For the group of participants who performed the downhill running intervention, at POST, MVIC and RFD0–200 decreased by ~ 25% [d = − 1.09 (95% CI − 1.88/− 0.24); P < 0.001; Fig. 2A] and ~ 15% [d = − 0.50 (− 1.26/0.30); P = 0.001; Fig. 2B], respectively. When normalized to the corresponding MVIC, RFD0–200 was ~ 11% greater at POST compared to PRE [d = 0.71 (− 0.10/1.48); P = 0.024; Fig. 2C]. Finally, no significant differences were found from PRE to POST for peak RFD (PRE = 7866 ± 3283 N s−1; POST = 7284 ± 2655 N s−1; d = 0.43 (− 0.15/0.10); P = 0.072) and for time to peak RFD (PRE = 0.054 ± 0.010 s; POST = 0.060 ± 0.015 s; d = − 0.39 (− 0.95/0.18); P = 0.965). For the group of participants who rested for equivalent length to the downhill running intervention, no changes were observed for MVIC, RFD0–200, and RFD0–200 normalized to MVIC (all P > 0.05; Fig. 2).

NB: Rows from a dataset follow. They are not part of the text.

-- pv_equiv track=rewrite | github.com/ai-computing/aicomp | compiler_fx/name_map_test.py | build_fx_to_orig_mapping
-- ===== SOURCE A (Python) =====
-- def normalize_name(name:str) -> str:
--     return name.replace('.', '').replace('_', '')
--
-- def build_fx_to_orig_mapping(pre_param_names, post_param_names):
--     pre_lookup = {
--             normalize_name(name): name
--             for name in pre_param_names
--             }
--
--     fx_to_original = {}
--
--     for post_name in post_param_names:
--         if post_name.startswith("moved_"):
--             simplified_name = post_name[len("moved_"):]
--         else:
--             simplified_name = post_name
--
--         normalized_post = normalize_name(simplified_name)
--         original_name = pre_lookup.get(normalized_post)
--         if original_name:
--             fx_to_original[post_name] = original_name
--
--
--     return fx_to_original
-- ===== SOURCE B (Python) =====
-- def normalize_name(name: str) -> str:
--     return name.replace('.', '').replace('_', '')
--
-- def build_fx_to_orig_mapping(pre_param_names, post_param_names):
--     fx_to_original = {}
--     for post_name in post_param_names:
--         if post_name.startswith("moved_"):
--             target = normalize_name(post_name[len("moved_"):])
--         else:
--             target = normalize_name(post_name)
--         match = None
--         for name in pre_param_names:
--             if normalize_name(name) == target:
--                 match = name
--         if match:
--             fx_to_original[post_name] = match
--     return fx_to_original
-- ===== Notes on version B (the rewrite author's own statement) =====
-- stated objective: alternative
-- what changed: Replaces the precomputed normalized-name lookup dict with a per-post-name linear scan of pre_param_names that keeps the last normalized match, so no intermediate dict is built.
import Mathlib
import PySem

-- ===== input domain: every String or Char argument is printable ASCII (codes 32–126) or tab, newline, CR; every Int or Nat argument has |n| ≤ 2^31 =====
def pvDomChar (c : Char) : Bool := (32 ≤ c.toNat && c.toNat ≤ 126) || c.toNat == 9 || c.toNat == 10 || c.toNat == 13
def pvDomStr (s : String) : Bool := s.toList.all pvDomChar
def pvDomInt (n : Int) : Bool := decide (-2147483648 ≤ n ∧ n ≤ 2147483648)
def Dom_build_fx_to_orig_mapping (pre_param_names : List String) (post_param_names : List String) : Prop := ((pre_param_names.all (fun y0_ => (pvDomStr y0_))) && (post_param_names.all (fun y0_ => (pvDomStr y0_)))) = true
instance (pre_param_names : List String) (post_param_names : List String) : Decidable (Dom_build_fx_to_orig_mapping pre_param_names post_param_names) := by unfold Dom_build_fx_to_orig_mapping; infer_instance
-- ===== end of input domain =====

-- B replaces A's precomputed normalized-name lookup dict with a per-post-name linear scan
-- of pre_param_names keeping the last normalized match (alternative decomposition, same results).

-- ===== PORT A =====
-- name.replace('.', '').replace('_', '')
def pvNormalizeName (name : String) : String :=
  PySem.Str.replace (PySem.Str.replace name "." "") "_" ""

def build_fx_to_orig_mapping (pre_param_names : List String) (post_param_names : List String) : List (String × String) :=
  let pre_lookup : PySem.Dict String String :=
    pre_param_names.foldl (fun d name => d.insert (pvNormalizeName name) name) PySem.Dict.empty
  let fx_to_original : PySem.Dict String String :=
    post_param_names.foldl (fun d post_name =>
      let simplified_name :=
        if PySem.Str.startswith post_name "moved_" then
          PySem.Str.slice post_name (some 6) none  -- post_name[len("moved_"):]
        else post_name
      let normalized_post := pvNormalizeName simplified_name
      match pre_lookup.get? normalized_post with
      | some original_name =>
          if original_name ≠ "" then d.insert post_name original_name else d
      | none => d) PySem.Dict.empty
  fx_to_original.items

-- ===== PORT B =====
def build_fx_to_orig_mapping_alt (pre_param_names : List String) (post_param_names : List String) : List (String × String) :=
  (post_param_names.foldl (fun d post_name =>
      let target :=
        if PySem.Str.startswith post_name "moved_" then
          pvNormalizeName (PySem.Str.slice post_name (some 6) none)
        else pvNormalizeName post_name
      let m := pre_param_names.foldl
        (fun acc name => if pvNormalizeName name == target then some name else acc)
        (none : Option String)
      match m with
      | some m' => if m' ≠ "" then d.insert post_name m' else d
      | none => d) (PySem.Dict.empty : PySem.Dict String String)).items

-- ===== PRECONDITION & SPEC =====
def Spec_build_fx_to_orig_mapping (pre_param_names : List String) (post_param_names : List String) (out : List (String × String)) : Prop := out = build_fx_to_orig_mapping_alt pre_param_names post_param_names
instance (pre_param_names : List String) (post_param_names : List String) (out : List (String × String)) : Decidable (Spec_build_fx_to_orig_mapping pre_param_names post_param_names out) := by unfold Spec_build_fx_to_orig_mapping; infer_instance

-- ===== CLAIM (what is proved, stated in full; the proofs are below) =====
def Claim_equal_build_fx_to_orig_mapping : Prop := ∀ (pre_param_names : List String) (post_param_names : List String), Dom_build_fx_to_orig_mapping pre_param_names post_param_names → Spec_build_fx_to_orig_mapping pre_param_names post_param_names (build_fx_to_orig_mapping pre_param_names post_param_names)

-- ===== LEMMAS AND PROOFS =====

-- A's dict lookup = B's last-match scan (last insert wins = last match kept)
theorem pvLookup_eq_scan (pre : List String) (k : String) (d0 : PySem.Dict String String) :
    (pre.foldl (fun d name => d.insert (pvNormalizeName name) name) d0).get? k
      = pre.foldl (fun acc name => if pvNormalizeName name == k then some name else acc)
          (d0.get? k) := by
  induction pre generalizing d0 with
  | nil => simp only [List.foldl_nil]
  | cons x xs ih =>
    have hacc : (d0.insert (pvNormalizeName x) x).get? k
        = (if pvNormalizeName x == k then some x else d0.get? k) := by
      rw [PySem.Dict.get?_insert]
      by_cases h : pvNormalizeName x = k
      · simp [h]
      · simp [h, Ne.symm h]
    simp only [List.foldl_cons, ih, hacc]

-- ===== VERDICT (by name: the statement is the Claim_ definition above) =====
theorem build_fx_to_orig_mapping_spec : Claim_equal_build_fx_to_orig_mapping := by
  intro pre post _
  unfold Spec_build_fx_to_orig_mapping build_fx_to_orig_mapping build_fx_to_orig_mapping_alt
  refine congrArg PySem.Dict.items ?_
  refine PySem.List.foldl_congr_mem _ _ _ _ ?_
  intro d p _
  simp only [pvLookup_eq_scan, PySem.Dict.get?_empty, apply_ite pvNormalizeName]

For the group of participants who performed the downhill running intervention, EMGmax showed a significant decrease of ~ 22% at POST [PRE: 0.28 ± 0.18 mV; POST: 0.22 ± 0.14 mV; d = − 0.37 (− 1.13/0.42); P = 0.038]. Absolute RER of the vastus lateralis muscle did not change at any time interval: 0–30 ms [PRE: 4.93 ± 2.84 mV; POST: 5.35 ± 2.64 mV; η2 = 0.086 (− 0.69/0.85); P = 0.311], 0–50 ms [PRE: 5.47 ± 3.64 mV; POST: 5.34 ± 2.84 mV; η2 = 0.017 (− 0.75/0.79); P = 0.650], or 0–75 ms [PRE: 4.03 ± 3.12 mV; POST: 3.89 ± 1.90 mV; η2 = 0.023 (− 0.55/0.99); P = 0.600]. Similar results were observed when RER was expressed as %EMGmax: RER0–30 [PRE: 2203 ± 1138%; POST: 3311 ± 2618%; d = 0.55 (− 0.25/1.31); P = 0.090], RER0–50 [PRE: 2278 ± 1147%; POST: 3052 ± 2037%; d = 0.47 (− 0.32/1.23); P = 0.153], and RER0–75 [PRE: 1504 ± 791%; POST: 2213 ± 1344%; d = 0.64 (− 0.17/1.41); P = 0.079].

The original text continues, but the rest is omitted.